-- pv_equiv track=rewrite | github.com/sodrian/checkio | ch02_home/hm99_most_frequent_weekdays.py | get_all_maxes_indexes
-- ===== SOURCE A (Python) =====
-- def get_all_maxes_indexes(lst):
--     indx = []
--     vls = []
--     for i in range(len(lst)):
--         if indx == []:
--             indx.append(i)
--             vls.append(lst[i])
--         elif lst[i] == vls[0]:
--             indx.append(i)
--             vls.append(lst[i])
--         elif lst[i] > vls[0]:
--             indx = [i]
--             vls = [lst[i]]
--     return indx
-- ===== SOURCE B (Python) =====
-- def get_all_maxes_indexes(lst):
--     if not lst:
--         return []
--     m = max(lst)
--     return [i for i, x in enumerate(lst) if x == m]
-- ===== Notes on version B (the rewrite author's own statement) =====
-- stated objective: simpler
-- what changed: Replaces A's single running-max scan with reset/append state (two parallel lists indx/vls) by a two-pass strategy: compute max(lst) first, then collect its indexes with one enumerate filter.
import Mathlib
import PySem

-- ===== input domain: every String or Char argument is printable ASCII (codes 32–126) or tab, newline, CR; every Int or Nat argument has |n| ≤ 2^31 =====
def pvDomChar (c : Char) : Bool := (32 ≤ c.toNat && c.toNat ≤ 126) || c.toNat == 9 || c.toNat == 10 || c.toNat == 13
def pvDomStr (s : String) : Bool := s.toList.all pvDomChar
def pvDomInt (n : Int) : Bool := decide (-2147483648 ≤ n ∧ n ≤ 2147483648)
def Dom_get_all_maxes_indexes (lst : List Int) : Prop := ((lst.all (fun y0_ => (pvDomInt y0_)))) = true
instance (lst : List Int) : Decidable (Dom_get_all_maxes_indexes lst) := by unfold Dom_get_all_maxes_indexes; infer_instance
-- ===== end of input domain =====

-- B replaces A's one-pass running-max loop (indx/vls state with reset logic) by two passes:
-- max(lst) first, then an enumerate filter collecting its indexes; objective: simpler.

-- ===== PORT A =====
-- loop body of A's for-loop, as a named helper (same state (indx, vls), same branch order)
def aStep (lst : List Int) (st : List Int × List Int) (i : Int) : List Int × List Int :=
  if st.1 = [] then
    (st.1 ++ [i], st.2 ++ [PySem.List.pyGetD lst i 0])
  else if PySem.List.pyGetD lst i 0 = PySem.List.pyGetD st.2 0 0 then
    (st.1 ++ [i], st.2 ++ [PySem.List.pyGetD lst i 0])
  else if PySem.List.pyGetD lst i 0 > PySem.List.pyGetD st.2 0 0 then
    ([i], [PySem.List.pyGetD lst i 0])
  else st

def get_all_maxes_indexes (lst : List Int) : List Int :=
  ((PySem.List.pyRange 0 lst.length 1).foldl (aStep lst) ([], [])).1

-- ===== PORT B =====
def get_all_maxes_indexes_alt (lst : List Int) : List Int :=
  if lst = [] then []
  else
    let m := (PySem.List.max? lst (fun y => y)).getD 0
    ((PySem.List.enumerate lst 0).filter (fun p => p.2 == m)).map (fun p => p.1)

-- ===== PRECONDITION & SPEC =====
def Spec_get_all_maxes_indexes (lst : List Int) (out : List Int) : Prop := out = get_all_maxes_indexes_alt lst
instance (lst : List Int) (out : List Int) : Decidable (Spec_get_all_maxes_indexes lst out) := by unfold Spec_get_all_maxes_indexes; infer_instance

-- ===== CLAIM (what is proved, stated in full; the proofs are below) =====
def Claim_equal_get_all_maxes_indexes : Prop := ∀ (lst : List Int), Dom_get_all_maxes_indexes lst → Spec_get_all_maxes_indexes lst (get_all_maxes_indexes lst)

-- ===== LEMMAS AND PROOFS =====

lemma pyGetD_append_left (xs ys : List Int) (i : Int) (h0 : 0 ≤ i) (h : i < xs.length) :
    PySem.List.pyGetD (xs ++ ys) i 0 = PySem.List.pyGetD xs i 0 := by
  rw [PySem.List.pyGetD_eq_getElem _ _ h0 (by simp; omega),
      PySem.List.pyGetD_eq_getElem _ _ h0 h,
      List.getElem_append_left (by omega)]

lemma pyGetD_append_len (xs : List Int) (x : Int) :
    PySem.List.pyGetD (xs ++ [x]) (xs.length : Int) 0 = x := by
  rw [PySem.List.pyGetD_eq_getElem _ _ (by positivity) (by simp)]
  simp

lemma pyGetD_const_map_zero (l : List Int) (m : Int) (h : l ≠ []) :
    PySem.List.pyGetD (l.map (fun _ => m)) 0 0 = m := by
  cases l with
  | nil => exact absurd rfl h
  | cons a t => simp [PySem.List.pyGetD_zero_cons]

def pvIdx (m : Int) (xs : List Int) : List Int :=
  ((PySem.List.enumerate xs 0).filter (fun p => p.2 == m)).map (fun p => p.1)

lemma pvIdx_append (xs : List Int) (x m : Int) :
    pvIdx m (xs ++ [x]) = pvIdx m xs ++ (if x = m then [(xs.length : Int)] else []) := by
  simp only [pvIdx, PySem.List.enumerate_append, PySem.List.enumerate_cons,
    PySem.List.enumerate_nil, List.filter_append, List.map_append]
  congr 1
  by_cases hx : x = m <;> simp [hx]

lemma pvIdx_ne_nil (xs : List Int) (m : Int) (h : m ∈ xs) : pvIdx m xs ≠ [] := by
  obtain ⟨k, hk, hv⟩ := List.mem_iff_getElem.mp h
  have hmem : ((k : Int), m) ∈ (PySem.List.enumerate xs 0).filter (fun p => p.2 == m) := by
    rw [List.mem_filter]
    exact ⟨(PySem.List.mem_enumerate_iff xs 0 _).mpr ⟨k, hk, by simp [hv]⟩, by simp⟩
  exact List.ne_nil_of_mem (List.mem_map_of_mem hmem)

lemma pvIdx_eq_nil (xs : List Int) (m : Int) (h : ∀ y ∈ xs, y ≠ m) : pvIdx m xs = [] := by
  unfold pvIdx
  rw [List.filter_eq_nil_iff.mpr, List.map_nil]
  intro p hp
  obtain ⟨k, hk, rfl⟩ := (PySem.List.mem_enumerate_iff xs 0 p).mp hp
  simpa using h _ (List.getElem_mem hk)

lemma fold_char (xs : List Int) : ∀ (m : Int), m ∈ xs → (∀ y ∈ xs, y ≤ m) →
    (PySem.List.pyRange 0 xs.length 1).foldl (aStep xs) ([], [])
      = (pvIdx m xs, (pvIdx m xs).map (fun _ => m)) := by
  induction xs using List.reverseRecOn with
  | nil => intro m hm _; simp at hm
  | append_singleton xs x IH =>
    intro m hm hub
    have hlen : ((xs ++ [x]).length : Int) = (xs.length : Int) + 1 := by simp
    rw [hlen, PySem.List.pyRange_one_succ_right (by positivity), List.foldl_append]
    have hcongr : (PySem.List.pyRange 0 xs.length 1).foldl (aStep (xs ++ [x])) ([], [])
        = (PySem.List.pyRange 0 xs.length 1).foldl (aStep xs) ([], []) := by
      apply PySem.List.foldl_congr_mem
      intro acc i hi
      have := (PySem.List.mem_pyRange_one).mp hi
      unfold aStep
      rw [pyGetD_append_left xs [x] i this.1 this.2]
    rw [hcongr]
    have hx : PySem.List.pyGetD (xs ++ [x]) (xs.length : Int) 0 = x := pyGetD_append_len xs x
    by_cases hxs : xs = []
    · subst hxs
      simp only [List.length_nil, Nat.cast_zero, PySem.List.pyRange_zero]
      have hmx : m = x := by simpa using hm
      subst hmx
      unfold aStep
      simp [pvIdx, PySem.List.enumerate_cons, PySem.List.enumerate_nil]
    · obtain ⟨m', hms⟩ : ∃ m', PySem.List.max? xs (fun y => y) = some m' := by
        cases h : PySem.List.max? xs (fun y => y) with
        | none => exact absurd ((PySem.List.max?_eq_none_iff xs (fun y => y)).mp h) hxs
        | some m' => exact ⟨m', rfl⟩
      have hm' : m' ∈ xs := PySem.List.max?_mem hms
      have hub' : ∀ y ∈ xs, y ≤ m' := PySem.List.max?_isMax hms
      rw [IH m' hm' hub', List.foldl_cons, List.foldl_nil]
      have hne : pvIdx m' xs ≠ [] := pvIdx_ne_nil xs m' hm'
      have hhead : PySem.List.pyGetD ((pvIdx m' xs).map (fun _ => m')) 0 0 = m' :=
        pyGetD_const_map_zero _ _ hne
      rcases lt_trichotomy x m' with hlt | heq | hgt
      · -- x < m' : state unchanged; m = m'
        have hmm : m = m' := le_antisymm
          (by rcases List.mem_append.mp hm with h1 | h1
              · exact hub' m h1
              · simp at h1; omega)
          (hub m' (List.mem_append_left _ hm'))
        subst hmm
        simp only [aStep, hx, hhead]
        rw [if_neg hne, if_neg (by omega), if_neg (by omega)]
        rw [pvIdx_append, if_neg (by omega)]
        simp
      · -- x = m' : append branch; m = m'
        subst heq
        have hmm : m = x := le_antisymm
          (by rcases List.mem_append.mp hm with h1 | h1
              · exact hub' m h1
              · simp at h1; omega)
          (hub x (List.mem_append_right _ (by simp)))
        subst hmm
        simp only [aStep, hx, hhead]
        rw [pvIdx_append]
        simp [hne]
      · -- x > m' : reset; m = x
        have hmm : m = x := le_antisymm
          (by rcases List.mem_append.mp hm with h1 | h1
              · have := hub' m h1; omega
              · simp at h1; omega)
          (hub x (List.mem_append_right _ (by simp)))
        subst hmm
        simp only [aStep, hx, hhead]
        rw [if_neg hne, if_neg (by omega), if_pos (by omega)]
        rw [pvIdx_append, if_pos rfl, pvIdx_eq_nil xs m (fun y hy => by have := hub' y hy; omega)]
        simp

-- ===== VERDICT (by name: the statement is the Claim_ definition above) =====
theorem get_all_maxes_indexes_spec : Claim_equal_get_all_maxes_indexes := by
  intro lst _
  unfold Spec_get_all_maxes_indexes get_all_maxes_indexes get_all_maxes_indexes_alt
  by_cases hnil : lst = []
  · subst hnil; simp [PySem.List.pyRange]
  · rw [if_neg hnil]
    obtain ⟨m, hms⟩ : ∃ m, PySem.List.max? lst (fun y => y) = some m := by
      cases h : PySem.List.max? lst (fun y => y) with
      | none => exact absurd ((PySem.List.max?_eq_none_iff lst (fun y => y)).mp h) hnil
      | some m => exact ⟨m, rfl⟩
    have hm : m ∈ lst := PySem.List.max?_mem hms
    have hub : ∀ y ∈ lst, y ≤ m := PySem.List.max?_isMax hms
    rw [fold_char lst m hm hub, hms]
    rfl
-- pv_equiv track=rewrite | github.com/agpar/advent2017 | day4/day4.py | is_phrase_valid1
-- ===== SOURCE A (Python) =====
-- def is_phrase_valid1(phrase):
-- 	words = phrase.split(' ')
-- 	seen = set()
-- 	for word in words:
-- 		if word in seen:
-- 			return False
-- 		seen.add(word)
-- 	return True
-- ===== SOURCE B (Python) =====
-- def is_phrase_valid1(phrase):
--     words = sorted(phrase.split(' '))
--     return all(a != b for a, b in zip(words, words[1:]))
-- ===== Notes on version B (the rewrite author's own statement) =====
-- stated objective: alternative
-- what changed: Replaces A's one-pass hash-set membership loop with early exit by sort-then-scan: sort the words and check that no two adjacent words are equal, with no set and no early return.
import Mathlib
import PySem

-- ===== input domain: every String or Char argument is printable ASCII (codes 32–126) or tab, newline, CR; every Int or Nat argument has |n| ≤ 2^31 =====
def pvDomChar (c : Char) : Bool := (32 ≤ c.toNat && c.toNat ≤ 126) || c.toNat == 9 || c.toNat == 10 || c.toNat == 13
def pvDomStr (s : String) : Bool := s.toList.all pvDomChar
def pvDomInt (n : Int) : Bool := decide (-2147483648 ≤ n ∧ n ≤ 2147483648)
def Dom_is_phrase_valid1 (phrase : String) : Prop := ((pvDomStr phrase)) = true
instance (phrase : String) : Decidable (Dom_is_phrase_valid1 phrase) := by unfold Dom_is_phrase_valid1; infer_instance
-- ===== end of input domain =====

-- B replaces A's seen-set loop with early return by sort-then-adjacent-scan (alternative algorithm).

-- ===== PORT A =====
-- phrase.split(' '): sep is the non-empty " ", so Str.split? is always `some`; getD [] never fires
def pvSplitSpace (phrase : String) : List String := (PySem.Str.split? phrase " ").getD []

-- the 'for word in words' loop with its early 'return False'
def pvLoopA (words : List String) (seen : PySem.Set String) : Bool :=
  match words with
  | [] => true
  | w :: rest => if PySem.Set.contains seen w then false else pvLoopA rest (PySem.Set.add seen w)

def is_phrase_valid1 (phrase : String) : Bool :=
  pvLoopA (pvSplitSpace phrase) PySem.Set.empty

-- ===== PORT B =====
-- all(a != b for a, b in zip(words, words[1:]))
def pvAdjAllNe (ws : List String) : Bool :=
  (ws.zip (PySem.List.slice ws (some 1) none)).all (fun p => p.1 != p.2)

def is_phrase_valid1_alt (phrase : String) : Bool :=
  let words := PySem.List.sorted (pvSplitSpace phrase) (fun x => x) false
  pvAdjAllNe words

-- ===== PRECONDITION & SPEC =====
def Spec_is_phrase_valid1 (phrase : String) (out : Bool) : Prop := out = is_phrase_valid1_alt phrase
instance (phrase : String) (out : Bool) : Decidable (Spec_is_phrase_valid1 phrase out) := by unfold Spec_is_phrase_valid1; infer_instance

-- ===== CLAIM (what is proved, stated in full; the proofs are below) =====
def Claim_equal_is_phrase_valid1 : Prop := ∀ (phrase : String), Dom_is_phrase_valid1 phrase → Spec_is_phrase_valid1 phrase (is_phrase_valid1 phrase)

-- ===== LEMMAS AND PROOFS =====

-- A's loop returns true iff the remaining words are distinct and none is already seen
theorem pvLoopA_iff (l : List String) (s : PySem.Set String) :
    pvLoopA l s = true ↔ l.Nodup ∧ ∀ x ∈ l, x ∉ s := by
  induction l generalizing s with
  | nil => simp [pvLoopA]
  | cons w rest ih =>
    simp only [pvLoopA]
    by_cases h : PySem.Set.contains s w
    · have hw : w ∈ s := by
        simpa [PySem.Set.contains] using h
      rw [if_pos h]
      simp only [Bool.false_eq_true, false_iff, List.nodup_cons, not_and]
      intro _ hall
      exact hall w (by simp) hw
    · rw [if_neg h, ih]
      have hw : w ∉ s := by
        intro hm; exact h (by simpa [PySem.Set.contains] using hm)
      have hmemadd : ∀ x, x ∈ PySem.Set.add s w ↔ x ∈ s ∨ x = w := by
        intro x; rw [PySem.Set.mem_add]
      constructor
      · rintro ⟨hnd, hall⟩
        refine ⟨List.nodup_cons.2 ⟨?_, hnd⟩, ?_⟩
        · intro hcon
          exact (hall w hcon) ((hmemadd w).2 (Or.inr rfl))
        · intro x hx
          rcases List.mem_cons.1 hx with hx | hx
          · exact hx ▸ hw
          · intro hxs; exact hall x hx ((hmemadd x).2 (Or.inl hxs))
      · rintro ⟨hnd, hall⟩
        have hnd' := List.nodup_cons.1 hnd
        refine ⟨hnd'.2, ?_⟩
        intro x hx hxadd
        rcases (hmemadd x).1 hxadd with hxs | hxw
        · exact hall x (List.mem_cons_of_mem _ hx) hxs
        · exact hnd'.1 (hxw ▸ hx)

-- on a ≤-sorted list, the adjacent-pairs scan decides Nodup
theorem pvAdjAllNe_iff (l : List String) (hs : l.Pairwise (· ≤ ·)) :
    pvAdjAllNe l = true ↔ l.Nodup := by
  induction l with
  | nil => simp [pvAdjAllNe, PySem.List.slice_from_one]
  | cons a t ih =>
    match t, hs with
    | [], _ => simp [pvAdjAllNe, PySem.List.slice_from_one]
    | b :: t', hs =>
      have hab : a ≤ b := (List.pairwise_cons.1 hs).1 b (by simp)
      have htp : (b :: t').Pairwise (· ≤ ·) := (List.pairwise_cons.1 hs).2
      have hbt : ∀ x ∈ t', b ≤ x := (List.pairwise_cons.1 htp).1
      have ihx := ih htp
      simp only [pvAdjAllNe, PySem.List.slice_from_one, List.tail_cons, List.zip_cons_cons,
        List.all_cons, Bool.and_eq_true, bne_iff_ne, ne_eq] at ihx ⊢
      constructor
      · rintro ⟨hne, hrest⟩
        have hnd := ihx.1 hrest
        refine List.nodup_cons.2 ⟨?_, hnd⟩
        intro hmem
        rcases List.mem_cons.1 hmem with h | h
        · exact hne h
        · exact absurd ((lt_of_le_of_ne hab hne).trans_le (hbt a h)) (lt_irrefl a)
      · intro hnd
        have hnd' := List.nodup_cons.1 hnd
        exact ⟨fun h => hnd'.1 (h ▸ List.mem_cons_self), ihx.2 hnd'.2⟩

-- ===== VERDICT (by name: the statement is the Claim_ definition above) =====
theorem is_phrase_valid1_spec : Claim_equal_is_phrase_valid1 := by
  intro phrase _
  unfold Spec_is_phrase_valid1 is_phrase_valid1 is_phrase_valid1_alt
  set ws := pvSplitSpace phrase with hws
  have hperm : (PySem.List.sorted ws (fun x => x) false).Perm ws := PySem.List.sorted_perm ws _ _
  have hA : pvLoopA ws PySem.Set.empty = true ↔ ws.Nodup := by
    rw [pvLoopA_iff]; simp [PySem.Set.empty]
  have hB : pvAdjAllNe (PySem.List.sorted ws (fun x => x) false) = true ↔ ws.Nodup := by
    rw [pvAdjAllNe_iff _ (by simpa using PySem.List.sorted_pairwise ws (fun x => x))]
    exact hperm.nodup_iff
  rw [Bool.eq_iff_iff, hA, hB]
theorem le_mlen_iff (a : List Char) : ∀ (b : List Char) (k : Nat),
    k ≤ mlen a b ↔ k ≤ a.length ∧ k ≤ b.length ∧ a.take k = b.take k := by
  induction a with
  | nil =>
    intro b k
    cases b <;> cases k <;> simp [mlen]
  | cons x as ih =>
    intro b k
    cases b with
    | nil => cases k <;> simp [mlen]
    | cons y bs =>
      cases k with
      | zero => simp
      | succ k =>
        by_cases hxy : x = y
        · subst hxy
          simp only [mlen, if_true, Nat.succ_le_succ_iff, List.length_cons,
            List.take_succ_cons, List.cons.injEq, true_and]
          rw [ih bs k]
        · simp only [mlen, if_neg hxy]
          simp [List.take_succ_cons, hxy]

theorem lcp_facts (s : List Char) (i : Nat) :
    lcp s i ≤ s.length - i ∧ s.take (lcp s i) = (s.drop i).take (lcp s i) := by
  have h := (le_mlen_iff s (s.drop i) (mlen s (s.drop i))).mp le_rfl
  simp only [List.length_drop] at h
  exact ⟨h.2.1, h.2.2⟩

theorem le_lcp_iff (s : List Char) (i k : Nat) :
    k ≤ lcp s i ↔ k ≤ s.length - i ∧ s.take k = (s.drop i).take k := by
  rw [lcp, le_mlen_iff]
  simp only [List.length_drop]
  exact ⟨fun ⟨_, h2, h3⟩ => ⟨h2, h3⟩, fun ⟨h2, h3⟩ => ⟨by omega, h2, h3⟩⟩

theorem zcond_iff (s : List Char) (i k : Nat) (hk : k ≤ lcp s i) :
    (i + k < s.length ∧ PySem.List.pyGet? s (k : Int) = PySem.List.pyGet? s ((i : Int) + (k : Int)))
      ↔ k + 1 ≤ lcp s i := by
  have hik : ((i : Int) + (k : Int)) = ((i + k : Nat) : Int) := by push_cast; ring
  rw [hik]
  simp only [PySem.List.pyGet?_natCast]
  constructor
  · rintro ⟨hlt, heq⟩
    rw [le_lcp_iff]
    have htk := ((le_lcp_iff s i k).mp hk).2
    constructor
    · omega
    · rw [List.take_add_one, List.take_add_one, htk]
      congr 1
      rw [List.getElem?_drop]
      rw [heq]
  · intro h
    have h2 := (le_lcp_iff s i (k + 1)).mp h
    constructor
    · omega
    · have := h2.2
      have hk' : k < k + 1 := by omega
      have e1 : (s.take (k+1))[k]? = ((s.drop i).take (k+1))[k]? := by rw [this]
      rw [List.getElem?_take_of_lt hk', List.getElem?_take_of_lt hk'] at e1
      rw [e1, List.getElem?_drop]
-- pv_equiv track=rewrite | github.com/plhosk/wordtracer | scripts/generate_boards.py | derive_walls_from_paths
-- ===== SOURCE A (Python) =====
-- def open_edge(
--     h: list[list[int]], v: list[list[int]], a: tuple[int, int], b: tuple[int, int]
-- ) -> None:
--     ar, ac = a
--     br, bc = b
--     if ar == br:
--         left = min(ac, bc)
--         v[ar][left] = 0
--         return
--     up = min(ar, br)
--     h[up][ac] = 0
--
-- def derive_walls_from_paths(
--     rows: int, cols: int, paths: dict[str, list[tuple[int, int]]]
-- ) -> tuple[list[list[int]], list[list[int]]]:
--     h = [[1 for _ in range(cols)] for _ in range(rows - 1)]
--     v = [[1 for _ in range(cols - 1)] for _ in range(rows)]
--     for path in paths.values():
--         for idx in range(1, len(path)):
--             open_edge(h, v, path[idx - 1], path[idx])
--     return h, v
-- ===== SOURCE B (Python) =====
-- def derive_walls_from_paths(
--     rows: int, cols: int, paths: dict[str, list[tuple[int, int]]]
-- ) -> tuple[list[list[int]], list[list[int]]]:
--     # Demand-driven query: flatten every traced segment once, then iterate over
--     # the GRID; for each row keep only the segments whose wall lies on that row
--     # and decide each wall cell by scanning that row's segments.
--     segs = [seg for path in paths.values() for seg in zip(path, path[1:])]
--
--     def h_row(r):
--         row_segs = [s for s in segs if s[0][0] != s[1][0] and min(s[0][0], s[1][0]) == r]
--         return [0 if any(s[0][1] == c for s in row_segs) else 1 for c in range(cols)]
--
--     def v_row(r):
--         row_segs = [s for s in segs if s[0][0] == s[1][0] and s[0][0] == r]
--         return [0 if any(min(s[0][1], s[1][1]) == c for s in row_segs) else 1
--                 for c in range(cols - 1)]
--
--     h = [h_row(r) for r in range(rows - 1)]
--     v = [v_row(r) for r in range(rows)]
--     return h, v
-- ===== Notes on version B (the rewrite author's own statement) =====
-- stated objective: alternative
-- what changed: B inverts the control flow: instead of allocating all-1 grids and mutating cells while walking the paths, it flattens every traced segment into one list and then iterates over the GRID, filtering per row the segments whose wall lies on that row and deciding each wall cell by scanning them (a demand-driven query, no mutable grid or accumulator).
-- intended difference: On inputs where some traced segment has a negative wall coordinate whose wrapped cell is not also opened by a non-negative segment, A's list assignment wraps around and zeroes a wall on the opposite edge of the grid while B leaves that wall at 1; an out-of-grid path coordinate should not open a wall elsewhere, so B's value is the intended one. — e.g. on derive_walls_from_paths(2, 2, [("a", [(0, 0), (0, -1)])]): A returns ([[1, 1]], [[0], [1]]), B returns ([[1, 1]], [[1], [1]])
import Mathlib
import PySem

● ● ● ● ● ● ●

In the listing above, the lines from the one containing "have e1 : (s.take" through the one containing "then iterate over" must be set down exactly, with no other lines.

### [Answer]
      have e1 : (s.take (k+1))[k]? = ((s.drop i).take (k+1))[k]? := by rw [this]
      rw [List.getElem?_take_of_lt hk', List.getElem?_take_of_lt hk'] at e1
      rw [e1, List.getElem?_drop]
-- pv_equiv track=rewrite | github.com/plhosk/wordtracer | scripts/generate_boards.py | derive_walls_from_paths
-- ===== SOURCE A (Python) =====
-- def open_edge(
--     h: list[list[int]], v: list[list[int]], a: tuple[int, int], b: tuple[int, int]
-- ) -> None:
--     ar, ac = a
--     br, bc = b
--     if ar == br:
--         left = min(ac, bc)
--         v[ar][left] = 0
--         return
--     up = min(ar, br)
--     h[up][ac] = 0
--
-- def derive_walls_from_paths(
--     rows: int, cols: int, paths: dict[str, list[tuple[int, int]]]
-- ) -> tuple[list[list[int]], list[list[int]]]:
--     h = [[1 for _ in range(cols)] for _ in range(rows - 1)]
--     v = [[1 for _ in range(cols - 1)] for _ in range(rows)]
--     for path in paths.values():
--         for idx in range(1, len(path)):
--             open_edge(h, v, path[idx - 1], path[idx])
--     return h, v
-- ===== SOURCE B (Python) =====
-- def derive_walls_from_paths(
--     rows: int, cols: int, paths: dict[str, list[tuple[int, int]]]
-- ) -> tuple[list[list[int]], list[list[int]]]:
--     # Demand-driven query: flatten every traced segment once, then iterate over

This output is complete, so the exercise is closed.